Akhirnya, walaupun sudah resmi berpisah, luka batin yang ditimbulkan akibat kemarahan tersebut terus saja membekas di dalam ingatan mereka, dan tentunya emosi tersebut turut menghancurkan kebahagiaan orang tersebut dan orang lain.
Kemudian, pergantian karyawan yang sering terjadi di sebuah perusahaan bisa saja berasal dari ketidakmampuan atasan dalam mengendalikan emosinya.
Siapa yang bisa bekerja lama di bawah atasan yang suka ngomel-ngomel hampir setiap hari?
Siapa juga yang bisa menyelesaikan tugas dengan baik kalau bosnya sering melampiaskan kemarahan dengan cara meledak-ledak?
Siapa pula yang bisa produktif bekerja kalau setiap hari terus ditekan oleh bos yang sok berkuasa?
Yang terjadi justru kontra produktif bagi perusahaan tersebut, dan jelas hal itu akan menimbulkan banyak kerugian bagi perusahaan.

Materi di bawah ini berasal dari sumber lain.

-- pv_equiv track=rewrite | github.com/KSH23/algorithm_practice | Programmers/76503.py | solution
-- ===== SOURCE A (Python) =====
-- def solution(a, edges):
--     length = len(a)
--     visited = [False] * length  # 방문 표시
--     graph = [[] for _ in range(length)]  # node간 연결 그래프
--     for node1, node2 in edges:
--         graph[node1].append(node2)
--         graph[node2].append(node1)
--
--     def dfs(node):
--         count = 0  # 현재 node에서 진행하는 행동 횟수
--
--         for next_node in graph[node]:
--             if visited[next_node]:
--                 continue
--
--             visited[next_node] = True  # 방문하지 않은 node에 방문
--
--             # 다음 노드에서 사용한 행동 횟수 + 다음 노드를 0으로 만들기 위해 필요한 행동 횟수
--             count += dfs(next_node) + abs(a[next_node])
--             a[node] += a[next_node]  # 현재 노드 가중치 갱신
--
--             visited[next_node] = False  # 방문 해제
--
--         return count
--
--     visited[0] = True  # 시작 노드
--     result = dfs(0)
--     if a[0] == 0:  # 가중치를 모두 0으로 만든 경우
--         return result
--     return -1
-- ===== SOURCE B (Python) =====
-- def solution(a, edges):
--     # Iterative explicit-stack reformulation of the recursive DFS; mutates `a`
--     # exactly as the original does (each a[node] becomes its accumulated sum).
--     n = len(a)
--     graph = [[] for _ in range(n)]
--     for u, v in edges:
--         graph[u].append(v)
--         graph[v].append(u)
--     visited = [False] * n
--     visited[0] = True
--     total = 0
--     stack = [[0, 0]]  # frames [node, next neighbour index]
--     while stack:
--         node, i = stack[-1]
--         if i < len(graph[node]):
--             stack[-1][1] = i + 1
--             nxt = graph[node][i]
--             if not visited[nxt]:
--                 visited[nxt] = True
--                 stack.append([nxt, 0])
--         else:
--             stack.pop()
--             if stack:
--                 total += abs(a[node])
--                 a[stack[-1][0]] += a[node]
--                 visited[node] = False
--     return total if a[0] == 0 else -1
-- ===== Notes on version B (the rewrite author's own statement) =====
-- stated objective: alternative
-- what changed: The recursive DFS (mark child / recurse / unmark on a shared visited array) is replaced by an iterative post-order traversal over an explicit stack of [node, next-neighbour-index] frames: a finished node is popped, its abs-value added to the running total and its accumulated weight folded into the parent frame, eliminating Python call-stack recursion.
import Mathlib
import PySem

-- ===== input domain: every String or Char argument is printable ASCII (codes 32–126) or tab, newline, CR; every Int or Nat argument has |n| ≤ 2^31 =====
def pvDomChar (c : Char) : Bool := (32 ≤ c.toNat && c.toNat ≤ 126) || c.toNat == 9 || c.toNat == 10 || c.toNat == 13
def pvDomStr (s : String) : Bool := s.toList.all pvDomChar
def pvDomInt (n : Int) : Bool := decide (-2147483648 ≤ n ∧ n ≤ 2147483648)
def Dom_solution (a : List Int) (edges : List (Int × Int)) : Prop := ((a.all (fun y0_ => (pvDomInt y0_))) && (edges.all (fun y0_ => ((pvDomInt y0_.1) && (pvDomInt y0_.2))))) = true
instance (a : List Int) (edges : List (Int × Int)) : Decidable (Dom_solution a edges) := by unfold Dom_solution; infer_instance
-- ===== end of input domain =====

-- B replaces A's recursive DFS (mark / recurse / unmark on a visited array) by an iterative
-- post-order traversal over an explicit stack of (node, next-neighbour-index) frames, folding a
-- finished node's accumulated weight into its parent at pop time; both implementations mutate the
-- Python list `a` identically (each visited node's entry becomes its accumulated sum) and the
-- equivalence proved here is about the RETURN value.

-- ===== PORT A =====
-- graph[u].append(v)  (out-of-range u raises IndexError in Python; excluded by Pre_, no-op here)
def pvAppendAt (g : List (List Int)) (u : Int) (v : Int) : List (List Int) :=
  match PySem.List.pyGet? g u with
  | some l => PySem.List.pySetD g u (l ++ [v])
  | none => g

-- the edge loop building the adjacency lists (textually identical in A and in B, hence shared)
def pvBuildGraph (n : Nat) (edges : List (Int × Int)) : List (List Int) :=
  edges.foldl (fun g e => pvAppendAt (pvAppendAt g e.1 e.2) e.2 e.1) (List.replicate n [])

-- number of False entries of `visited`; termination measure of the recursive dfs
def pvFalses (v : List Bool) : Nat := v.count false

-- marking an unvisited node removes one False entry (used by dfsA's termination proof)
theorem pvFalses_setTrue {v : List Bool} {i : Int}
    (h : PySem.List.pyGet? v i = some false) :
    pvFalses (PySem.List.pySetD v i true) + 1 = pvFalses v := by
  unfold PySem.List.pyGet? at h
  cases hk : PySem.List.pyIdx? v.length i with
  | none => rw [hk] at h; simp at h
  | some k =>
    rw [hk] at h; simp only [Option.bind_some] at h
    have hlt : k < v.length := (List.getElem?_eq_some_iff.mp h).1
    have hval : v[k] = false := (List.getElem?_eq_some_iff.mp h).2
    have hset : PySem.List.pySetD v i true = v.set k true := by
      unfold PySem.List.pySetD PySem.List.pySet?
      rw [hk]; rfl
    rw [hset]
    unfold pvFalses
    have hd : v[k] :: v.drop (k + 1) = v.drop k := List.getElem_cons_drop hlt
    rw [List.set_eq_take_append_cons_drop, if_pos hlt]
    conv_rhs => rw [← List.take_append_drop k v, ← hd]
    simp [List.count_append, hval]
    omega

-- A's inner `dfs`, recursion over the current node's remaining neighbour list `nbrs`;
-- returns (count, new a).  `visited[next]` that would raise (out of range) is skipped: Pre_ excludes it.
def dfsA (g : List (List Int)) (visited : List Bool) (a : List Int) (node : Int)
    (nbrs : List Int) : Int × List Int :=
  match nbrs with
  | [] => (0, a)
  | nxt :: rest =>
    match h2 : PySem.List.pyGet? visited nxt with
    | some false =>
      -- visited[nxt] = True ; count += dfs(nxt) + abs(a[nxt]) ; a[node] += a[nxt] ; visited[nxt] = False
      let r1 := dfsA g (PySem.List.pySetD visited nxt true) a nxt ((PySem.List.pyGet? g nxt).getD [])
      let w := PySem.List.pyGetD r1.2 nxt 0
      let a2 := PySem.List.pySetD r1.2 node (PySem.List.pyGetD r1.2 node 0 + w)
      let r2 := dfsA g visited a2 node rest
      (r1.1 + |w| + r2.1, r2.2)
    | _ => dfsA g visited a node rest
  termination_by (pvFalses visited, nbrs.length)
  decreasing_by
  · exact Prod.Lex.left _ _ (by have := pvFalses_setTrue h2; omega)
  · exact Prod.Lex.right _ (by simp)
  · exact Prod.Lex.right _ (by simp)

def solution (a : List Int) (edges : List (Int × Int)) : Int :=
  let length := a.length
  let graph := pvBuildGraph length edges
  -- visited = [False]*length ; visited[0] = True  (IndexError on empty a: excluded by Pre_)
  let visited := PySem.List.pySetD (List.replicate length false) 0 true
  let r := dfsA graph visited a 0 ((PySem.List.pyGet? graph 0).getD [])
  if PySem.List.pyGetD r.2 0 0 = 0 then r.1 else -1

-- ===== PORT B =====
-- the base W, remaining-work of a frame, and the potential μ: termination measure of B's while loop
def pvW (g : List (List Int)) : Nat := g.foldl (fun acc l => max acc l.length) 0 + 2

def pvRem (g : List (List Int)) (f : Int × Nat) : Nat :=
  ((PySem.List.pyGet? g f.1).getD []).length - f.2

def pvMuGo (g : List (List Int)) : Nat → List (Int × Nat) → Nat
  | _, [] => 0
  | e, f :: r => (pvRem g f + 1) * pvW g ^ e + pvMuGo g (e + 1) r

def pvMu (g : List (List Int)) (v : List Bool) (st : List (Int × Nat)) : Nat :=
  pvMuGo g (pvFalses v + 1) st

theorem pvFalses_setFalse_le (v : List Bool) (i : Int) :
    pvFalses (PySem.List.pySetD v i false) ≤ pvFalses v + 1 := by
  unfold PySem.List.pySetD PySem.List.pySet?
  cases hk : PySem.List.pyIdx? v.length i with
  | none => simp only [Option.map_none, Option.getD_none]; omega
  | some k =>
    simp only [Option.map_some, Option.getD_some]
    by_cases hlt : k < v.length
    · have hd : v[k] :: v.drop (k + 1) = v.drop k := List.getElem_cons_drop hlt
      unfold pvFalses
      rw [List.set_eq_take_append_cons_drop, if_pos hlt]
      conv_rhs => rw [← List.take_append_drop k v, ← hd]
      cases hvk : v[k] <;> simp [List.count_append, hvk] <;> omega
    · rw [List.set_eq_of_length_le (by omega)]
      omega
theorem pvRun_min {L : List (Bool × Nat)} {i : Nat}
    (ha : ∀ e ∈ L, e.1 = true → i ≤ e.2) (hb : (true, i) ∈ L) :
    ∀ acc : Option Nat, (acc = none ∨ ∃ j, acc = some j ∧ i < j) → pvRun acc L = some i := by
  induction L with
  | nil => simp at hb
  | cons e L ih =>
    intro acc hacc
    simp only [pvRun, List.foldl_cons]
    by_cases he : e.1 = true
    · by_cases hei : e.2 = i
      · split_ifs with hc
        · rw [hei]
          exact pvRun_keep (fun x hx hh => ha x (by simp [hx]) hh)
        · exfalso; apply hc
          rcases hacc with h1 | ⟨j, hj, hij⟩
          · subst h1; simp [he]
          · subst hj; simp [he, hei, hij]
      · have hlt : i < e.2 := by
          have := ha e (by simp) he; omega
        have hb' : (true, i) ∈ L := by
          rcases List.mem_cons.1 hb with h1 | h1
          · exfalso; apply hei; have : e = (true, i) := h1.symm; simp [this]
          · exact h1
        split_ifs with hc
        · exact ih (fun x hx hh => ha x (by simp [hx]) hh) hb' _ (Or.inr ⟨e.2, rfl, hlt⟩)
        · exact ih (fun x hx hh => ha x (by simp [hx]) hh) hb' _ hacc
    · have he' : e.1 = false := by simpa [Bool.not_eq_true] using he
      have hb' : (true, i) ∈ L := by
        rcases List.mem_cons.1 hb with h1 | h1
        · exfalso; rw [← h1] at he'; simp at he'
        · exact h1
      split_ifs with hc
      · rw [he'] at hc; simp at hc
      · exact ih (fun x hx hh => ha x (by simp [hx]) hh) hb' _ hacc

Satu kasus lagi. Demonstrasi yang berakhir anarki pun bisa disebabkan oleh letusan amarah satu atau beberapa orang.
Demontrasi itu mungkin awalnya berlangsung tertib. Dengan mudah, polisi pun mengendalikan jalannya demonstrasi.
Namun, saat satu atau bebarapa orang memprovokasi, orang-orang pun bisa lepas kendali, dan terjadilah anarki yang sering kita jumpai di televisi. Semua itu adalah efek negatif yang ditimbulkan oleh amarah.
Kesalahan dalam Melepaskan Amarah
Dalam banyak kesempatan kita sering diajarkan supaya tidak memendam amarah dalam hati. Kita pun sering diberi tahu bahwa amarah itu tidak baik untuk kesehatan kita.